(Stored data entries)
######

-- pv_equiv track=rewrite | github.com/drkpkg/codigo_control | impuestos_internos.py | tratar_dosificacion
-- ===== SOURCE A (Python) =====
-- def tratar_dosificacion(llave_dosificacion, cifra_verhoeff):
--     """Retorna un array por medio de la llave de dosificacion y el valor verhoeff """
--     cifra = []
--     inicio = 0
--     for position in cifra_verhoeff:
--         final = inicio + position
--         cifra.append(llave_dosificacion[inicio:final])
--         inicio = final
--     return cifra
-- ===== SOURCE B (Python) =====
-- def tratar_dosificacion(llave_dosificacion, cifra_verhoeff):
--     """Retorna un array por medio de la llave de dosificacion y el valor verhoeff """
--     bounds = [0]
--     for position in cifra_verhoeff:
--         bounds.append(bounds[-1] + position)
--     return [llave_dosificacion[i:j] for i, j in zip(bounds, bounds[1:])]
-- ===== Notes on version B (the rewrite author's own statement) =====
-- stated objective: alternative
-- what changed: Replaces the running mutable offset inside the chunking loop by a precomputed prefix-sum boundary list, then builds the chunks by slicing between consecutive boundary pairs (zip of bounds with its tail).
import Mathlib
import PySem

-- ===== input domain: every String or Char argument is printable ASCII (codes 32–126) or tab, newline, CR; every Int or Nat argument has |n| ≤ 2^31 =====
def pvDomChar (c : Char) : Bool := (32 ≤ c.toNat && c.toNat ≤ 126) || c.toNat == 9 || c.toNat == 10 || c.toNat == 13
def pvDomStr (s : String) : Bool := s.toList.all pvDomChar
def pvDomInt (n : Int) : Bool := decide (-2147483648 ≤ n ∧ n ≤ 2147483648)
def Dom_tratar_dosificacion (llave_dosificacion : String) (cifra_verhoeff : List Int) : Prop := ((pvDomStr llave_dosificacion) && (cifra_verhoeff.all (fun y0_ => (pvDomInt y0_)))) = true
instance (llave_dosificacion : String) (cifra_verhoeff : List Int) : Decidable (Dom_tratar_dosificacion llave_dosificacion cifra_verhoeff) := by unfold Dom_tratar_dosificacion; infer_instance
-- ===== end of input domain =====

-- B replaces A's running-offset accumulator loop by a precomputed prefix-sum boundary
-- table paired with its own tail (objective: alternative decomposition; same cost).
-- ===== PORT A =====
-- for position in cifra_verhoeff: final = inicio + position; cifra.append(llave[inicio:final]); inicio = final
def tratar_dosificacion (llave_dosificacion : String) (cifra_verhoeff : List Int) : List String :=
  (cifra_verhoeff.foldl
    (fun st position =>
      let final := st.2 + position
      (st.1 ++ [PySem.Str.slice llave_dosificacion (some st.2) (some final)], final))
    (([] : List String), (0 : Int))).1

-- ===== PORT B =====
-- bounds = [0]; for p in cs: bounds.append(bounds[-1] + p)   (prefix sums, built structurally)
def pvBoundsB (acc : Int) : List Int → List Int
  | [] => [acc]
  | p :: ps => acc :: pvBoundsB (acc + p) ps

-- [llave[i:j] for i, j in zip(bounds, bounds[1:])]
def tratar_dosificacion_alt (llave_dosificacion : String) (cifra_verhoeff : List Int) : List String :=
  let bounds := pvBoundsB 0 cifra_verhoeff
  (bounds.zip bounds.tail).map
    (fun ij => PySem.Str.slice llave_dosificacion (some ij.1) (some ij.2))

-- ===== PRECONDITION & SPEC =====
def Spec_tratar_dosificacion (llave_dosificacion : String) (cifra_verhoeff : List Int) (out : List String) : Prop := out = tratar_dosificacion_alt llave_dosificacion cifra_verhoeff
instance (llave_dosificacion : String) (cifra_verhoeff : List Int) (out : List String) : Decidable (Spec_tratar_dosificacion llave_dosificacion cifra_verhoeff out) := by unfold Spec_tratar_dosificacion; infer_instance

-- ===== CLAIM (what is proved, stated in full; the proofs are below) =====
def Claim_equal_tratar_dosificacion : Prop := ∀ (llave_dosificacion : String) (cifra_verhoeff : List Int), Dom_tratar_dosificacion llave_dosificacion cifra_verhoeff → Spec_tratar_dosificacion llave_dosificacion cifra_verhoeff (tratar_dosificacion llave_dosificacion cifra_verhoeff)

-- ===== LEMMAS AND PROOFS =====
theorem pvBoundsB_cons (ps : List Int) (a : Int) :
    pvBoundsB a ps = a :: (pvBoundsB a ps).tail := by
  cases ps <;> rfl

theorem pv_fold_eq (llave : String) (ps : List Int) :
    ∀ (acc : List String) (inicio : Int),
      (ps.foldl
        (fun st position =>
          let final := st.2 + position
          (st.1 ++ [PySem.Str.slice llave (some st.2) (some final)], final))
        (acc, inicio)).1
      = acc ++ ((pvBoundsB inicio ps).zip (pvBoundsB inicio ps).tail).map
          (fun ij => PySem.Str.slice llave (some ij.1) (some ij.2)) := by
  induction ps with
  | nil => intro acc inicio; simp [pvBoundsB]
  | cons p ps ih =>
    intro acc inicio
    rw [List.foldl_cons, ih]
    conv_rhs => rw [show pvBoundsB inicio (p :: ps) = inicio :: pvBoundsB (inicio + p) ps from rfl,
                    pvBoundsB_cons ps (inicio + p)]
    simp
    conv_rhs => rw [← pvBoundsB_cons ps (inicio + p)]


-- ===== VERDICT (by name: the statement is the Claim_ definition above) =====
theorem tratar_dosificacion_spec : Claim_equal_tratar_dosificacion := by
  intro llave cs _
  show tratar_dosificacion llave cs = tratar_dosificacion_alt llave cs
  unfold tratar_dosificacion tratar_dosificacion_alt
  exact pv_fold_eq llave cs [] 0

######

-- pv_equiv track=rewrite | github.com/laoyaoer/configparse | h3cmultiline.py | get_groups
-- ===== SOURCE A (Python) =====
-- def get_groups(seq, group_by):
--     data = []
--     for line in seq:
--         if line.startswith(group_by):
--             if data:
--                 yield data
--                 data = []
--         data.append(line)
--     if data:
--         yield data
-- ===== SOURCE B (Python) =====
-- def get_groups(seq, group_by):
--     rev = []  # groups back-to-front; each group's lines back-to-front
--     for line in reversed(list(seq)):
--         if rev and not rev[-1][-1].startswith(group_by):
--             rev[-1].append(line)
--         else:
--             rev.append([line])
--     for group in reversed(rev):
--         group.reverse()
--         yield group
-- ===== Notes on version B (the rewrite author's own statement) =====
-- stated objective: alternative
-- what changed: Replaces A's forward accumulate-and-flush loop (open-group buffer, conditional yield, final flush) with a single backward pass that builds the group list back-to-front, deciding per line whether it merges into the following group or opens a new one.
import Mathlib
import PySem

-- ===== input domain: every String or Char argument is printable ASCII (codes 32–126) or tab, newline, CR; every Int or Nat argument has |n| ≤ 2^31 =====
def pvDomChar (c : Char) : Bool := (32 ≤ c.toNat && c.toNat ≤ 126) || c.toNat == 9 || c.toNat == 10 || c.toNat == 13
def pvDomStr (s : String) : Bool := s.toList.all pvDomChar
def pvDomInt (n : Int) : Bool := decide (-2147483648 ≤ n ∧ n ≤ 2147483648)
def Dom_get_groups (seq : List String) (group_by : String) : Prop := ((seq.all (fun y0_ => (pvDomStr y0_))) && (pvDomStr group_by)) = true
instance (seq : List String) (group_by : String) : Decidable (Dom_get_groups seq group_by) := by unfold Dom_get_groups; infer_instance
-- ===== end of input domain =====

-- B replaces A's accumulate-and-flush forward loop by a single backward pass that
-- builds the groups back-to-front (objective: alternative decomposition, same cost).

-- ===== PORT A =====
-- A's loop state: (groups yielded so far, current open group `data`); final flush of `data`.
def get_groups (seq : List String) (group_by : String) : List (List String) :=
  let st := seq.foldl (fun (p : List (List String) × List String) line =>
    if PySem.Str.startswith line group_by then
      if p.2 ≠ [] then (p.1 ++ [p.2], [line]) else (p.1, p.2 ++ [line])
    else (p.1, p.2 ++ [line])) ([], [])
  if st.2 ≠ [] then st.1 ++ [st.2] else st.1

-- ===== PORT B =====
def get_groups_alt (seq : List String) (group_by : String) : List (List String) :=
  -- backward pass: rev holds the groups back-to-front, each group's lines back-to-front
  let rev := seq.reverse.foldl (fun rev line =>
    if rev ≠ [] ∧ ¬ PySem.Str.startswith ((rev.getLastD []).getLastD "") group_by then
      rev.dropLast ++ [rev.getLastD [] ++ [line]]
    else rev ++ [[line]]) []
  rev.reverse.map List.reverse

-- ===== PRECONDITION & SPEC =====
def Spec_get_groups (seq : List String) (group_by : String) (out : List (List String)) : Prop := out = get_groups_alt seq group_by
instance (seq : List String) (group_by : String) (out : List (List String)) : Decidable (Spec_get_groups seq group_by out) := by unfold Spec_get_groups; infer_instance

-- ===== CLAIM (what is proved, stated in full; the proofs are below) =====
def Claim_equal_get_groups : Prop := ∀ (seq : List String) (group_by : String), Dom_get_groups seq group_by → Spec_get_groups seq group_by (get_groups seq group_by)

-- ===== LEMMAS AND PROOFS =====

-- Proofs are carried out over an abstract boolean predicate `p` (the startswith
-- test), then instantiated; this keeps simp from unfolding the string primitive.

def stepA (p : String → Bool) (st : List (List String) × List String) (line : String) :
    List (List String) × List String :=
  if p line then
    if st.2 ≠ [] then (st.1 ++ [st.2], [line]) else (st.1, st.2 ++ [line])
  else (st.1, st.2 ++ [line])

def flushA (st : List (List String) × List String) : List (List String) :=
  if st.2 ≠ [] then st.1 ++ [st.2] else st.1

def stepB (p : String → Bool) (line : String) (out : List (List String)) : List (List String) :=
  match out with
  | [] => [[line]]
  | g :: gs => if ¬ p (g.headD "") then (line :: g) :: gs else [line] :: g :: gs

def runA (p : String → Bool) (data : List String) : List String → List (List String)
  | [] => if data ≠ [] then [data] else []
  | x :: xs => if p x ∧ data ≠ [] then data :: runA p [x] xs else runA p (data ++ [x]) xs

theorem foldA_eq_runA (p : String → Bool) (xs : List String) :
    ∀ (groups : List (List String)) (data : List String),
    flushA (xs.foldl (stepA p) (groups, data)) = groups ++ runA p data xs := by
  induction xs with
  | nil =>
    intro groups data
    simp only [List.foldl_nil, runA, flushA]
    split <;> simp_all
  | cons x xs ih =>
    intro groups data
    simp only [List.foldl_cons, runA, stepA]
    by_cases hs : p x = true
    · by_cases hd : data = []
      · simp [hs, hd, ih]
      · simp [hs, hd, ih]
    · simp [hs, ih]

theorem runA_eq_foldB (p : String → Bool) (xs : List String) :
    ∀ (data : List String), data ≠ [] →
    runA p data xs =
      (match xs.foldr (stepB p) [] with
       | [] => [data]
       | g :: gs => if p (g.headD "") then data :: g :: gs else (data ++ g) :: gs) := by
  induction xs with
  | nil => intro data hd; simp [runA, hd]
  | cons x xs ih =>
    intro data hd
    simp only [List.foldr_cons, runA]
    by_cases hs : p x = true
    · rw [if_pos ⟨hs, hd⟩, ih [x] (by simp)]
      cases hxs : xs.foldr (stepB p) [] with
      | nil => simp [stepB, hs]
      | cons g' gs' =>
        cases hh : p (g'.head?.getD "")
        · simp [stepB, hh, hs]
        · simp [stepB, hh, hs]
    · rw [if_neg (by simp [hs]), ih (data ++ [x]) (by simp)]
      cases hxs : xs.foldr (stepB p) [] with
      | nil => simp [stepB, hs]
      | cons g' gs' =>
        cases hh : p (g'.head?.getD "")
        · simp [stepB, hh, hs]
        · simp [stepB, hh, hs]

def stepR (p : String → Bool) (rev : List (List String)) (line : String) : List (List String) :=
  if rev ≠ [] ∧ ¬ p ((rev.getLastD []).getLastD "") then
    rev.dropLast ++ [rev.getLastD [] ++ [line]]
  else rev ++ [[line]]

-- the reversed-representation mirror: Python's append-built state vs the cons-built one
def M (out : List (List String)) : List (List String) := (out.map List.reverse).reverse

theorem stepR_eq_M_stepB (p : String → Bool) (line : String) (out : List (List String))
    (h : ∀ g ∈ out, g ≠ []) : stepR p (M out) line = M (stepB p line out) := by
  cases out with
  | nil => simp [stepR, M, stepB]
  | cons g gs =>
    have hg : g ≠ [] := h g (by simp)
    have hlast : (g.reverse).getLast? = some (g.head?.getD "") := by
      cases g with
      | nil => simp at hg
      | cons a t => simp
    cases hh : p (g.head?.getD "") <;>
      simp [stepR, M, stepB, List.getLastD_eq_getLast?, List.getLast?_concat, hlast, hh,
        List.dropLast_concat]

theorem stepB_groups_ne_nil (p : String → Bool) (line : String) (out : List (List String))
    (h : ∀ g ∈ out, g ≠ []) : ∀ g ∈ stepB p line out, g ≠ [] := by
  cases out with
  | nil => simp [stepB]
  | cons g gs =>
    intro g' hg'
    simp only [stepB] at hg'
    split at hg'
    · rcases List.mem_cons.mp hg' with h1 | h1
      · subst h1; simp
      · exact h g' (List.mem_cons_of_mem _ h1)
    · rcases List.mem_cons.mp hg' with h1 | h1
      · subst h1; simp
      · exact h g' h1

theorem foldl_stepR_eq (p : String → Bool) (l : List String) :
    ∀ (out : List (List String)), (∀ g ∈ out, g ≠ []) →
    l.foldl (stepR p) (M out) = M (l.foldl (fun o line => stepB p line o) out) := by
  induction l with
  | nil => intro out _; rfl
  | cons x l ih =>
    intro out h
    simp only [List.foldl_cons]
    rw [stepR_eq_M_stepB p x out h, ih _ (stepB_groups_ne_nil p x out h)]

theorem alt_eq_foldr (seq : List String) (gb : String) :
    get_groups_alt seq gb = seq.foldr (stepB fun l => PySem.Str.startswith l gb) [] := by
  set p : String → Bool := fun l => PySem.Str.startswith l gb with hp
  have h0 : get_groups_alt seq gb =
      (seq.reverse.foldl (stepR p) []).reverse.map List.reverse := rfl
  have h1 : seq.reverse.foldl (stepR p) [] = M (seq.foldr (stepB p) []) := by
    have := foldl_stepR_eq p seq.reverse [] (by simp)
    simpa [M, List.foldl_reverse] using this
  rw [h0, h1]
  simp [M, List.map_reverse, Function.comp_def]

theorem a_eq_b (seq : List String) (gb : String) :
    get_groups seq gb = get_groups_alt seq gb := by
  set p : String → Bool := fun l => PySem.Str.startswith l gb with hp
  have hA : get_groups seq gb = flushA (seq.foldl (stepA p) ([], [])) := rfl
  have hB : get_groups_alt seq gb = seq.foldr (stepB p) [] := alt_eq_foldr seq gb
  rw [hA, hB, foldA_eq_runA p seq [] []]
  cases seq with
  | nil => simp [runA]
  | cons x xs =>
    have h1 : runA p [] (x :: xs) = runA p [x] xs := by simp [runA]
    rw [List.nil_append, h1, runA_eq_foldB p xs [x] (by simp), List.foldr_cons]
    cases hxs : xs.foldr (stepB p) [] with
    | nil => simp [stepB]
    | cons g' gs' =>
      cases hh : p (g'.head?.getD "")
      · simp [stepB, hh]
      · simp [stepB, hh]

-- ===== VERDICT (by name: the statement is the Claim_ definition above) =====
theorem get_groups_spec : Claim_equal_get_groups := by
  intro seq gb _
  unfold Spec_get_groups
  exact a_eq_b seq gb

######

=== About this task ===
Read the lines above. Gather those in which the string "front" is found.

=== Your response ===
--     rev = []  # groups back-to-front; each group's lines back-to-front
-- what changed: Replaces A's forward accumulate-and-flush loop (open-group buffer, conditional yield, final flush) with a single backward pass that builds the group list back-to-front, deciding per line whether it merges into the following group or opens a new one.
-- builds the groups back-to-front (objective: alternative decomposition, same cost).
  -- backward pass: rev holds the groups back-to-front, each group's lines back-to-front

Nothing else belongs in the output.